Send data from the client to the server
If we have a dataframe in our R session, we can create
a table on the server and get our table handle for it
using the import_table
method of DndClient
.
# Create an example dataframe with some data.
rows = 10
df4 <- data.frame(
# A time column
T = seq.POSIXt(as.POSIXct(Sys.Date()), as.POSIXct(Sys.Date() + 30), by = "1 sec")[rows],
# A boolean (logical) column
B = sample(c(TRUE, FALSE), rows, TRUE),
# An int (integer) column
I1 = sample(1:rows),
# Anoter int (integer) column
I2 = sample(1:rows)
)
print(df4)
Output:
T B I1 I2
1 2023-09-23 00:00:09 FALSE 7 7
2 2023-09-23 00:00:09 FALSE 8 4
3 2023-09-23 00:00:09 TRUE 6 1
4 2023-09-23 00:00:09 FALSE 9 6
5 2023-09-23 00:00:09 TRUE 5 8
6 2023-09-23 00:00:09 TRUE 10 2
7 2023-09-23 00:00:09 FALSE 2 10
8 2023-09-23 00:00:09 FALSE 1 3
9 2023-09-23 00:00:09 TRUE 4 9
10 2023-09-23 00:00:09 TRUE 3 5
The code below loads the dataframe to the server and obtains a handle for the resulting table.
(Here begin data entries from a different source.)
-- pv_equiv track=rewrite | github.com/sylvia-griffin/creating_a_game_with_python | main.py | get_word_at_cell
-- ===== SOURCE A (Python) =====
-- answers = [
--     ("FOOTBALL", 0, 8, "across"),
--     ("TENNIS", 5, 5, "across"),
--     ("VOLLEYBALL", 8, 3, "across"),
--     ("SOCCER", 11, 0, "across"),
--     ("BASKETBALL", 0, 12, "down"),
--     ("BASEBALL", 3, 10, "down"),
--     ("HOCKEY", 7, 4, "down"),
--     ("GOLF", 10, 1, "down"),
-- ]
--
-- def get_word_at_cell(row, col):
--     for word, start_row, start_col, direction in answers:
--         for i in range(len(word)):
--             r = start_row + i if direction == "down" else start_row
--             c = start_col + i if direction == "across" else start_col
--             if r == row and c == col:
--                 return word, start_row, start_col, direction
--     return None
-- ===== SOURCE B (Python) =====
-- answers = [
--     ("FOOTBALL", 0, 8, "across"),
--     ("TENNIS", 5, 5, "across"),
--     ("VOLLEYBALL", 8, 3, "across"),
--     ("SOCCER", 11, 0, "across"),
--     ("BASKETBALL", 0, 12, "down"),
--     ("BASEBALL", 3, 10, "down"),
--     ("HOCKEY", 7, 4, "down"),
--     ("GOLF", 10, 1, "down"),
-- ]
--
--
-- def _cells(word, start_row, start_col, direction):
--     n = len(word)
--     if direction == "down":
--         return [(start_row + i, start_col) for i in range(n)]
--     return [(start_row, start_col + i) for i in range(n)]
--
--
-- _table = {}
-- for _entry in answers:
--     for _cell in _cells(*_entry):
--         _table.setdefault(_cell, _entry)
--
--
-- def get_word_at_cell(row, col):
--     return _table.get((row, col))
-- ===== Notes on version B (the rewrite author's own statement) =====
-- stated objective: idiomatic
-- what changed: B precomputes a dict mapping each covered cell (r, c) to its word entry (setdefault keeps the first word in list order at shared cells) and answers each call with a single table.get((row, col)) instead of A's per-call nested scan over every word and cell.
import Mathlib
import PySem

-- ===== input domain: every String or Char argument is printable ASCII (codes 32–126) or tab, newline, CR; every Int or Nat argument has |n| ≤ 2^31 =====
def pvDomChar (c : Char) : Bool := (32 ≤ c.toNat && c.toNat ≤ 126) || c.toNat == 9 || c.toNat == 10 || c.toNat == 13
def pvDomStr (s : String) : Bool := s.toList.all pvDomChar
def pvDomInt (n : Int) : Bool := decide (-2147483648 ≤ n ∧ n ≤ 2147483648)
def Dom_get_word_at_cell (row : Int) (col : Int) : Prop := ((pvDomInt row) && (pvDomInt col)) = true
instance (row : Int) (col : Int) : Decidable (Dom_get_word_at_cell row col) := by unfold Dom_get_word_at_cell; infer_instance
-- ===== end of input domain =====

-- B replaces A's per-call scan of every word's cells by a cell→entry table built once
-- from the fixed `answers` list (first word in list order wins via setdefault), so a call
-- is a single dictionary lookup; equivalence of return values is proved on all of Dom.

-- ===== PORT A =====
def pvAnswers : List (String × Int × Int × String) :=
  [("FOOTBALL", 0, 8, "across"),
   ("TENNIS", 5, 5, "across"),
   ("VOLLEYBALL", 8, 3, "across"),
   ("SOCCER", 11, 0, "across"),
   ("BASKETBALL", 0, 12, "down"),
   ("BASEBALL", 3, 10, "down"),
   ("HOCKEY", 7, 4, "down"),
   ("GOLF", 10, 1, "down")]

-- the for-loops with early `return` become nested findSome? over the same lists
def get_word_at_cell (row : Int) (col : Int) : Option (String × Int × Int × String) :=
  pvAnswers.findSome? (fun e =>
    let (word, start_row, start_col, direction) := e
    (PySem.List.pyRange 0 (PySem.Str.len word) 1).findSome? (fun i =>
      let r := if direction == "down" then start_row + i else start_row
      let c := if direction == "across" then start_col + i else start_col
      if r == row && c == col then some (word, start_row, start_col, direction) else none))

-- ===== PORT B =====
-- `_cells`: the list of cells a word covers
def pvCells (e : String × Int × Int × String) : List (Int × Int) :=
  let (word, start_row, start_col, direction) := e
  if direction == "down" then
    (PySem.List.pyRange 0 (PySem.Str.len word) 1).map (fun i => (start_row + i, start_col))
  else
    (PySem.List.pyRange 0 (PySem.Str.len word) 1).map (fun i => (start_row, start_col + i))

-- `_table`: built once; setdefault keeps the first entry covering a shared cell
def pvTable : PySem.Dict (Int × Int) (String × Int × Int × String) :=
  pvAnswers.foldl (fun d e => (pvCells e).foldl (fun d c => d.setdefault c e) d) PySem.Dict.empty

def get_word_at_cell_alt (row : Int) (col : Int) : Option (String × Int × Int × String) :=
  pvTable.get? (row, col)

-- ===== PRECONDITION & SPEC =====
def Spec_get_word_at_cell (row : Int) (col : Int) (out : Option (String × Int × Int × String)) : Prop := out = get_word_at_cell_alt row col
instance (row : Int) (col : Int) (out : Option (String × Int × Int × String)) : Decidable (Spec_get_word_at_cell row col out) := by unfold Spec_get_word_at_cell; infer_instance

-- ===== CLAIM (what is proved, stated in full; the proofs are below) =====
def Claim_equal_get_word_at_cell : Prop := ∀ (row : Int) (col : Int), Dom_get_word_at_cell row col → Spec_get_word_at_cell row col (get_word_at_cell row col)

-- ===== LEMMAS AND PROOFS =====

-- the fully evaluated table (51 distinct cells)
def pvTableLit : PySem.Dict (Int × Int) (String × Int × Int × String) :=
  PySem.Dict.mk [
((0, 8), ("FOOTBALL", 0, 8, "across")),
    ((0, 9), ("FOOTBALL", 0, 8, "across")),
    ((0, 10), ("FOOTBALL", 0, 8, "across")),
    ((0, 11), ("FOOTBALL", 0, 8, "across")),
    ((0, 12), ("FOOTBALL", 0, 8, "across")),
    ((0, 13), ("FOOTBALL", 0, 8, "across")),
    ((0, 14), ("FOOTBALL", 0, 8, "across")),
    ((0, 15), ("FOOTBALL", 0, 8, "across")),
    ((5, 5), ("TENNIS", 5, 5, "across")),
    ((5, 6), ("TENNIS", 5, 5, "across")),
    ((5, 7), ("TENNIS", 5, 5, "across")),
    ((5, 8), ("TENNIS", 5, 5, "across")),
    ((5, 9), ("TENNIS", 5, 5, "across")),
    ((5, 10), ("TENNIS", 5, 5, "across")),
    ((8, 3), ("VOLLEYBALL", 8, 3, "across")),
    ((8, 4), ("VOLLEYBALL", 8, 3, "across")),
    ((8, 5), ("VOLLEYBALL", 8, 3, "across")),
    ((8, 6), ("VOLLEYBALL", 8, 3, "across")),
    ((8, 7), ("VOLLEYBALL", 8, 3, "across")),
    ((8, 8), ("VOLLEYBALL", 8, 3, "across")),
    ((8, 9), ("VOLLEYBALL", 8, 3, "across")),
    ((8, 10), ("VOLLEYBALL", 8, 3, "across")),
    ((8, 11), ("VOLLEYBALL", 8, 3, "across")),
    ((8, 12), ("VOLLEYBALL", 8, 3, "across")),
    ((11, 0), ("SOCCER", 11, 0, "across")),
    ((11, 1), ("SOCCER", 11, 0, "across")),
    ((11, 2), ("SOCCER", 11, 0, "across")),
    ((11, 3), ("SOCCER", 11, 0, "across")),
    ((11, 4), ("SOCCER", 11, 0, "across")),
    ((11, 5), ("SOCCER", 11, 0, "across")),
    ((1, 12), ("BASKETBALL", 0, 12, "down")),
    ((2, 12), ("BASKETBALL", 0, 12, "down")),
    ((3, 12), ("BASKETBALL", 0, 12, "down")),
    ((4, 12), ("BASKETBALL", 0, 12, "down")),
    ((5, 12), ("BASKETBALL", 0, 12, "down")),
    ((6, 12), ("BASKETBALL", 0, 12, "down")),
    ((7, 12), ("BASKETBALL", 0, 12, "down")),
    ((9, 12), ("BASKETBALL", 0, 12, "down")),
    ((3, 10), ("BASEBALL", 3, 10, "down")),
    ((4, 10), ("BASEBALL", 3, 10, "down")),
    ((6, 10), ("BASEBALL", 3, 10, "down")),
    ((7, 10), ("BASEBALL", 3, 10, "down")),
    ((9, 10), ("BASEBALL", 3, 10, "down")),
    ((10, 10), ("BASEBALL", 3, 10, "down")),
    ((7, 4), ("HOCKEY", 7, 4, "down")),
    ((9, 4), ("HOCKEY", 7, 4, "down")),
    ((10, 4), ("HOCKEY", 7, 4, "down")),
    ((12, 4), ("HOCKEY", 7, 4, "down")),
    ((10, 1), ("GOLF", 10, 1, "down")),
    ((12, 1), ("GOLF", 10, 1, "down")),
    ((13, 1), ("GOLF", 10, 1, "down"))  ]

set_option maxRecDepth 40000 in
lemma pvTable_eq_lit : pvTable = pvTableLit := by decide

-- on the 17×17 grid both sides agree (finite kernel check)
set_option maxRecDepth 40000 in
lemma pv_box_all : ((List.range 17).all fun r => (List.range 17).all fun c =>
    get_word_at_cell (r : Int) (c : Int) == pvTableLit.get? ((r : Int), (c : Int))) = true := by
  decide

lemma pv_box (r c : Nat) (hr : r < 17) (hc : c < 17) :
    get_word_at_cell (r : Int) (c : Int) = pvTableLit.get? ((r : Int), (c : Int)) := by
  have h := pv_box_all
  rw [List.all_eq_true] at h
  have h1 := h r (List.mem_range.mpr hr)
  rw [List.all_eq_true] at h1
  exact beq_iff_eq.mp (h1 c (List.mem_range.mpr hc))

-- outside the grid A's scan never hits
lemma pvA_none (row col : Int) (h : ¬ (0 ≤ row ∧ row < 17 ∧ 0 ≤ col ∧ col < 17)) :
    get_word_at_cell row col = none := by
  cases hA : get_word_at_cell row col with
  | none => rfl
  | some v =>
    exfalso
    obtain ⟨e, he, hfe⟩ := List.exists_of_findSome?_eq_some hA
    fin_cases he <;>
    · obtain ⟨i, hi, hf⟩ := List.exists_of_findSome?_eq_some hfe
      rw [PySem.List.mem_pyRange_one] at hi
      simp only [show PySem.Str.len "FOOTBALL" = 8 from by decide,
        show PySem.Str.len "TENNIS" = 6 from by decide,
        show PySem.Str.len "VOLLEYBALL" = 10 from by decide,
        show PySem.Str.len "SOCCER" = 6 from by decide,
        show PySem.Str.len "BASKETBALL" = 10 from by decide,
        show PySem.Str.len "BASEBALL" = 8 from by decide,
        show PySem.Str.len "HOCKEY" = 6 from by decide,
        show PySem.Str.len "GOLF" = 4 from by decide] at hi
      simp at hf
      omega

-- outside the grid no table key matches
lemma pvLit_none (row col : Int) (h : ¬ (0 ≤ row ∧ row < 17 ∧ 0 ≤ col ∧ col < 17)) :
    pvTableLit.get? (row, col) = none := by
  rw [PySem.Dict.get?_eq_none_iff_not_mem_keys]
  intro hmem
  simp only [pvTableLit, PySem.Dict.keys_mk, List.map_cons, List.map_nil, List.mem_cons,
    List.not_mem_nil, or_false, Prod.mk.injEq] at hmem
  omega

-- ===== VERDICT (by name: the statement is the Claim_ definition above) =====
theorem get_word_at_cell_spec : Claim_equal_get_word_at_cell := by
  intro row col _
  unfold Spec_get_word_at_cell get_word_at_cell_alt
  rw [pvTable_eq_lit]
  by_cases hb : 0 ≤ row ∧ row < 17 ∧ 0 ≤ col ∧ col < 17
  · obtain ⟨h1, h2, h3, h4⟩ := hb
    have hr : row = ((row.toNat : Nat) : Int) := by omega
    have hc : col = ((col.toNat : Nat) : Int) := by omega
    rw [hr, hc]
    exact pv_box row.toNat col.toNat (by omega) (by omega)
  · rw [pvA_none row col hb, pvLit_none row col hb]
t4 = client3$import_table(df4)
# With the table handle we can then perform additional operations
# on the server table.
t5 = t4$update("S = I1 + I2")$group_by("S")
df5 = t5$as_data_frame()
print(df5)
Output:
S T B I1 I2
1 14 1695427209 FALSE 7 7
2 12 1695427209, 1695427209, 1695427209 FALSE, TRUE, FALSE 8, 10, 2 4, 2, 10
3 7 1695427209 TRUE 6 1
4 15 1695427209 FALSE 9 6
5 13 1695427209, 1695427209 TRUE, TRUE 5, 4 8, 9
6 4 1695427209 FALSE 1 3
7 8 1695427209 TRUE 3 5
Close DndClient
and SessionManager
objects
Once you are done with a DndClient
or SessionManager
object,
call their respective close
method. This will ensure that
all network connections are closed and
all server side resources associated to the object are released.
client1$close()
client2$close()
client3$close()
sm$close()
Caution
Once the close
method is called on either of these objects,
any subsequent operation results in an error.
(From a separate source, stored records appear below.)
-- pv_equiv track=rewrite | github.com/Pocsek/mini-dbms | server_side/dbmanager.py | concatenate_repeating
-- ===== SOURCE A (Python) =====
-- def concatenate_repeating(kv_pairs: list[tuple[str, str]]) -> list[tuple[str, str]]:
--     """
--     Concatenate values of repeating keys.
--     """
--     kv_pairs.sort()
--     new_pairs: list[tuple[str, str]] = []
--     i = 0
--     length = len(kv_pairs)
--     while i < length:
--         key, value = kv_pairs[i]
--         i += 1
--         same_key_values: list[str] = [value]
--         while i < length:
--             n_key, n_value = kv_pairs[i]
--             if key == n_key:  # if the keys match
--                 same_key_values.append(n_value)
--                 i += 1
--             else:
--                 break
--         new_pairs.append((key, '#'.join(same_key_values)))
--     return new_pairs
-- ===== SOURCE B (Python) =====
-- def concatenate_repeating(kv_pairs: list[tuple[str, str]]) -> list[tuple[str, str]]:
--     """
--     Concatenate values of repeating keys.
--     """
--     kv_pairs.sort()
--     groups: dict[str, list[str]] = {}
--     for key, value in kv_pairs:
--         groups.setdefault(key, []).append(value)
--     return [(key, '#'.join(values)) for key, values in groups.items()]
-- ===== Notes on version B (the rewrite author's own statement) =====
-- stated objective: simpler
-- what changed: Replaced A's nested while-loops with manual index bookkeeping and run detection by a single pass that groups values into a dict (setdefault/append) after the same in-place sort, then joins each group; dict insertion order reproduces the sorted-key output order.
import Mathlib
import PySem

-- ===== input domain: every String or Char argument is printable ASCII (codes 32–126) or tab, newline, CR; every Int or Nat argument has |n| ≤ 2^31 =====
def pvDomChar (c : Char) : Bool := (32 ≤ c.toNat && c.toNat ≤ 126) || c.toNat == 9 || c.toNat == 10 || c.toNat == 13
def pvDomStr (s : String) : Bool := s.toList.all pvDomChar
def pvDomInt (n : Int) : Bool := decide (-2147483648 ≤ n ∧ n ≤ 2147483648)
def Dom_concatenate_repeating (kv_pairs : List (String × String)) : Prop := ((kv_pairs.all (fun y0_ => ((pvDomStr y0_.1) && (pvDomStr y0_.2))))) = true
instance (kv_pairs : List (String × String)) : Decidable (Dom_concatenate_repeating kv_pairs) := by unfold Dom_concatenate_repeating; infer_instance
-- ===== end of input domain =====

-- B replaces A's nested run-detection loops by one dict-grouping pass (simpler); both
-- programs sort kv_pairs in place (same side effect) — the equivalence proved is about the
-- return value.

-- ===== PORT A =====
-- A's inner `while` loop: collect values while the next key equals `key`, stop at the first
-- mismatch; returns (collected values, remaining pairs).
def aTakeRun (key : String) : List (String × String) → List String × List (String × String)
  | [] => ([], [])
  | (nk, nv) :: rest =>
    if key == nk then
      (nv :: (aTakeRun key rest).1, (aTakeRun key rest).2)
    else ([], (nk, nv) :: rest)

-- needed by aGroup's termination argument
lemma aTakeRun_len (key : String) : ∀ (l : List (String × String)),
    (aTakeRun key l).2.length ≤ l.length := by
  intro l
  induction l with
  | nil => simp [aTakeRun]
  | cons p rest ih =>
    obtain ⟨pk, pv⟩ := p
    simp only [aTakeRun]
    split
    · simpa using Nat.le_succ_of_le ih
    · simp

-- A's outer `while` loop over the sorted list
def aGroup : List (String × String) → List (String × String)
  | [] => []
  | (key, value) :: rest =>
    (key, PySem.Str.join "#" (value :: (aTakeRun key rest).1)) :: aGroup (aTakeRun key rest).2
termination_by l => l.length
decreasing_by
  simp only [List.length_cons]
  exact Nat.lt_succ_of_le (aTakeRun_len key rest)

def concatenate_repeating (kv_pairs : List (String × String)) : List (String × String) :=
  aGroup (PySem.List.sorted2 kv_pairs (fun p => p.1) (fun p => p.2))

-- ===== PORT B =====
-- groups.setdefault(key, []).append(value)  ≡  groups[key] = groups.get(key, []) + [value]
def bStep (d : PySem.Dict String (List String)) (p : String × String) : PySem.Dict String (List String) :=
  d.modify p.1 [] (· ++ [p.2])

def concatenate_repeating_alt (kv_pairs : List (String × String)) : List (String × String) :=
  let s := PySem.List.sorted2 kv_pairs (fun p => p.1) (fun p => p.2)
  let groups := s.foldl bStep PySem.Dict.empty
  groups.items.map (fun p => (p.1, PySem.Str.join "#" p.2))

-- ===== PRECONDITION & SPEC =====
def Spec_concatenate_repeating (kv_pairs : List (String × String)) (out : List (String × String)) : Prop := out = concatenate_repeating_alt kv_pairs
instance (kv_pairs : List (String × String)) (out : List (String × String)) : Decidable (Spec_concatenate_repeating kv_pairs out) := by unfold Spec_concatenate_repeating; infer_instance

-- ===== CLAIM (what is proved, stated in full; the proofs are below) =====
def Claim_equal_concatenate_repeating : Prop := ∀ (kv_pairs : List (String × String)), Dom_concatenate_repeating kv_pairs → Spec_concatenate_repeating kv_pairs (concatenate_repeating kv_pairs)

-- ===== LEMMAS AND PROOFS =====

lemma insertBy_lex_pairwise (x : String × String) :
    ∀ (ys : List (String × String)), ys.Pairwise (fun a b => a.1 ≤ b.1) →
    (PySem.List.insertBy
      (fun a b => decide (a.1 < b.1) || (!decide (b.1 < a.1) && decide (a.2 < b.2))) x ys).Pairwise
      (fun a b => a.1 ≤ b.1) := by
  intro ys
  induction ys with
  | nil => intro _; simp [PySem.List.insertBy]
  | cons y ys ih =>
    intro h
    rw [List.pairwise_cons] at h
    simp only [PySem.List.insertBy]
    split
    · next hb =>
      have hxy : x.1 ≤ y.1 := by
        by_contra hcon
        have hlt : y.1 < x.1 := not_le.mp hcon
        simp [lt_asymm hlt, hlt] at hb
      refine List.Pairwise.cons ?_ (List.pairwise_cons.mpr h)
      intro z hz
      rcases List.mem_cons.mp hz with rfl | hz
      · exact hxy
      · exact le_trans hxy (h.1 z hz)
    · next hb =>
      have hyx : y.1 ≤ x.1 := by
        by_contra hcon
        exact hb (by simp [not_le.mp hcon])
      refine List.Pairwise.cons ?_ (ih h.2)
      intro z hz
      rcases (PySem.List.insertBy_mem_iff _ x z ys).mp hz with rfl | hz
      · exact hyx
      · exact h.1 z hz

lemma foldl_insertBy_pairwise : ∀ (xs acc : List (String × String)),
    acc.Pairwise (fun a b => a.1 ≤ b.1) →
    (xs.foldl (fun acc x => PySem.List.insertBy
      (fun a b => decide (a.1 < b.1) || (!decide (b.1 < a.1) && decide (a.2 < b.2))) x acc) acc).Pairwise
      (fun a b => a.1 ≤ b.1) := by
  intro xs
  induction xs with
  | nil => intro acc h; simpa using h
  | cons x xs ih => intro acc h; rw [List.foldl_cons]; exact ih _ (insertBy_lex_pairwise x acc h)

lemma sorted2_pairwise_key (xs : List (String × String)) :
    (PySem.List.sorted2 xs (fun p => p.1) (fun p => p.2)).Pairwise (fun a b => a.1 ≤ b.1) := by
  have h : PySem.List.sorted2 xs (fun p => p.1) (fun p => p.2)
      = xs.foldl (fun acc x => PySem.List.insertBy
          (fun a b => decide (a.1 < b.1) || (!decide (b.1 < a.1) && decide (a.2 < b.2))) x acc) [] := rfl
  rw [h]
  exact foldl_insertBy_pairwise xs [] (by simp)

lemma dropWhile_head_false {α : Type} (p : α → Bool) : ∀ (l : List α) (x : α) (t : List α),
    l.dropWhile p = x :: t → p x = false := by
  intro l
  induction l with
  | nil => intro x t h; simp [List.dropWhile] at h
  | cons a l ih =>
    intro x t h
    rw [List.dropWhile_cons] at h
    by_cases hpa : p a = true
    · rw [if_pos hpa] at h; exact ih x t h
    · rw [if_neg hpa] at h
      injection h with h1 _
      subst h1
      simpa using hpa

lemma aTakeRun_eq (key : String) : ∀ (l : List (String × String)),
    aTakeRun key l = ((l.takeWhile (fun p => p.1 == key)).map (fun p => p.2),
                      l.dropWhile (fun p => p.1 == key)) := by
  intro l
  induction l with
  | nil => simp [aTakeRun]
  | cons p rest ih =>
    obtain ⟨pk, pv⟩ := p
    by_cases h : key = pk
    · subst h
      simp [aTakeRun, ih]
    · have h1 : (key == pk) = false := beq_eq_false_iff_ne.mpr h
      have h2 : (pk == key) = false := beq_eq_false_iff_ne.mpr (Ne.symm h)
      simp [aTakeRun, h1, h2]

lemma fold_run (k : String) : ∀ (run : List (String × String)), (∀ p ∈ run, p.1 = k) →
    ∀ a : List String,
    run.foldl bStep ⟨[(k, a)]⟩ = ⟨[(k, a ++ run.map (fun p => p.2))]⟩ := by
  intro run
  induction run with
  | nil => intro _ a; simp
  | cons p rest ih =>
    intro hrun a
    obtain ⟨pk, pv⟩ := p
    have hk : pk = k := hrun (pk, pv) (by simp)
    subst hk
    rw [List.foldl_cons]
    have hstep : bStep ⟨[(pk, a)]⟩ (pk, pv) = ⟨[(pk, a ++ [pv])]⟩ := by
      simp [bStep, PySem.Dict.modify, PySem.Dict.insert, PySem.Dict.contains,
            PySem.Dict.getD, PySem.Dict.get?]
    rw [hstep, ih (fun q hq => hrun q (List.mem_cons_of_mem _ hq)) (a ++ [pv])]
    simp

lemma fold_fresh (k : String) (V : List String) :
    ∀ (l : List (String × String)), (∀ p ∈ l, p.1 ≠ k) →
    ∀ (ds : List (String × List String)),
    (l.foldl bStep ⟨(k, V) :: ds⟩).items = (k, V) :: (l.foldl bStep ⟨ds⟩).items := by
  intro l
  induction l with
  | nil => intro _ ds; simp
  | cons p rest ih =>
    intro hl ds
    obtain ⟨pk, pv⟩ := p
    have hpk : pk ≠ k := hl (pk, pv) (by simp)
    have h1 : (pk == k) = false := beq_eq_false_iff_ne.mpr hpk
    have h2 : (k == pk) = false := beq_eq_false_iff_ne.mpr (Ne.symm hpk)
    rw [List.foldl_cons, List.foldl_cons]
    have hstep : bStep ⟨(k, V) :: ds⟩ (pk, pv) = ⟨(k, V) :: (bStep ⟨ds⟩ (pk, pv)).items⟩ := by
      by_cases hc : (ds.any fun q => q.1 == pk) = true
      · simp [bStep, PySem.Dict.modify, PySem.Dict.insert, PySem.Dict.contains,
              PySem.Dict.getD, PySem.Dict.get?, hc, h2, Ne.symm hpk]
      · simp [bStep, PySem.Dict.modify, PySem.Dict.insert, PySem.Dict.contains,
              PySem.Dict.getD, PySem.Dict.get?, hc, h2]
    rw [hstep]
    exact ih (fun q hq => hl q (List.mem_cons_of_mem _ hq)) (bStep ⟨ds⟩ (pk, pv)).items

lemma fold_rest (k : String) (a : List String) (l : List (String × String))
    (hall : ∀ p ∈ l.dropWhile (fun p => p.1 == k), p.1 ≠ k) :
    (l.foldl bStep ⟨[(k, a)]⟩).items
      = (k, a ++ (l.takeWhile (fun p => p.1 == k)).map (fun p => p.2))
        :: ((l.dropWhile (fun p => p.1 == k)).foldl bStep ⟨[]⟩).items := by
  conv_lhs => rw [← List.takeWhile_append_dropWhile (p := fun p => p.1 == k) (l := l)]
  rw [List.foldl_append,
      fold_run k _ (fun p hp => by simpa using List.mem_takeWhile_imp hp) a,
      fold_fresh k _ _ hall []]

lemma dict_fold_eq_aGroup : ∀ (n : Nat) (xs : List (String × String)), xs.length ≤ n →
    xs.Pairwise (fun a b => a.1 ≤ b.1) →
    ((xs.foldl bStep PySem.Dict.empty).items.map (fun p => (p.1, PySem.Str.join "#" p.2)))
      = aGroup xs := by
  intro n
  induction n with
  | zero =>
    intro xs hlen _
    cases xs with
    | nil => simp [aGroup, PySem.Dict.empty]
    | cons hd rest => exact absurd hlen (by simp)
  | succ n ih =>
    intro xs hlen hpw
    cases xs with
    | nil => simp [aGroup, PySem.Dict.empty]
    | cons hd rest =>
      obtain ⟨k, v⟩ := hd
      rw [List.pairwise_cons] at hpw
      obtain ⟨h1, h2⟩ := hpw
      have hsub : (rest.dropWhile (fun p => p.1 == k)).Sublist rest := List.dropWhile_sublist _
      have hrpw : (rest.dropWhile (fun p => p.1 == k)).Pairwise (fun a b => a.1 ≤ b.1) :=
        List.Pairwise.sublist hsub h2
      have hrk : ∀ p ∈ rest.dropWhile (fun p => p.1 == k), p.1 ≠ k := by
        intro p hp
        rcases hcr : rest.dropWhile (fun p => p.1 == k) with _ | ⟨q, t⟩
        · rw [hcr] at hp; simp at hp
        · rw [hcr] at hp
          have hq : (q.1 == k) = false := dropWhile_head_false (fun p => p.1 == k) rest q t hcr
          have hqk : q.1 ≠ k := by simpa using hq
          have hqrest : q ∈ rest := by
            refine hsub.subset ?_
            rw [hcr]; exact List.mem_cons_self
          have hkq : k ≤ q.1 := h1 q hqrest
          rcases List.mem_cons.mp hp with rfl | hpt
          · exact hqk
          · have hqp : q.1 ≤ p.1 := (List.pairwise_cons.mp (hcr ▸ hrpw)).1 p hpt
            intro hpk
            exact hqk (le_antisymm (hpk ▸ hqp) hkq)
      have hlen' : (rest.dropWhile (fun p => p.1 == k)).length ≤ n :=
        le_trans (List.length_dropWhile_le _ _) (Nat.le_of_succ_le_succ (by simpa using hlen))
      have hIH := ih _ hlen' hrpw
      have hg : aGroup ((k, v) :: rest)
          = (k, PySem.Str.join "#" (v :: (rest.takeWhile (fun p => p.1 == k)).map (fun p => p.2)))
            :: aGroup (rest.dropWhile (fun p => p.1 == k)) := by
        simp [aGroup, aTakeRun_eq]
      rw [hg, List.foldl_cons,
          (show bStep PySem.Dict.empty (k, v) = ⟨[(k, [v])]⟩ from rfl),
          (show (PySem.Dict.empty : PySem.Dict String (List String)) = ⟨[]⟩ from rfl) ] at *
      rw [fold_rest k [v] rest hrk, List.map_cons, hIH]
      simp

-- ===== VERDICT (by name: the statement is the Claim_ definition above) =====
theorem concatenate_repeating_spec : Claim_equal_concatenate_repeating := by
  intro kv _
  show concatenate_repeating kv = concatenate_repeating_alt kv
  unfold concatenate_repeating concatenate_repeating_alt
  have hpw := sorted2_pairwise_key kv
  exact (dict_fold_eq_aGroup
    (PySem.List.sorted2 kv (fun p => p.1) (fun p => p.2)).length _ le_rfl hpw).symm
Ensuring these objects are closed promptly supports the best utilization of system resources.
Appendix
Connectivity and tools to debug network issues
Deephaven clients use gRPC, an open source RPC framework from Google, to implement communications with Deephaven servers. Part of the nature of how gRPC works implies treating network errors as potentially transient: network failures are based on a timeout model. This implies that the wrong host address or a server that is down does not immediately cause a connection attempt to fail; instead gRPC keeps trying to connect, in the assumption that a new host name registration may appear or a server may restart and make the expected port available.
Eventually, if the network issue is not resolved before a timeout window expires, the connection attempt is considered failed and an error results.
Important
The default timeout used by Deephaven in its clients is 2 minutes.
Treating network connectivity issues always as potentially transient failures is very useful in terms of making deployed infrastructure, client and servers resilient. From the point of view of interactive use however, it results in some opaqueness for users: if there is a network failure, trying to start a client may look like it just 'sits there' for two minutes before complaining.
Tip
It can help in debugging network and connectivity issues to set the
GRPC_VERBOSITY
environment variable before starting an R session. The possible values are info
and debug
(debug
provides more details,
while being more noisy/chatty).
Setting GRPC_VERBOSITY
prints details of
gRPC
connection establishment, including SSL authentication
and certificate validation to standard output.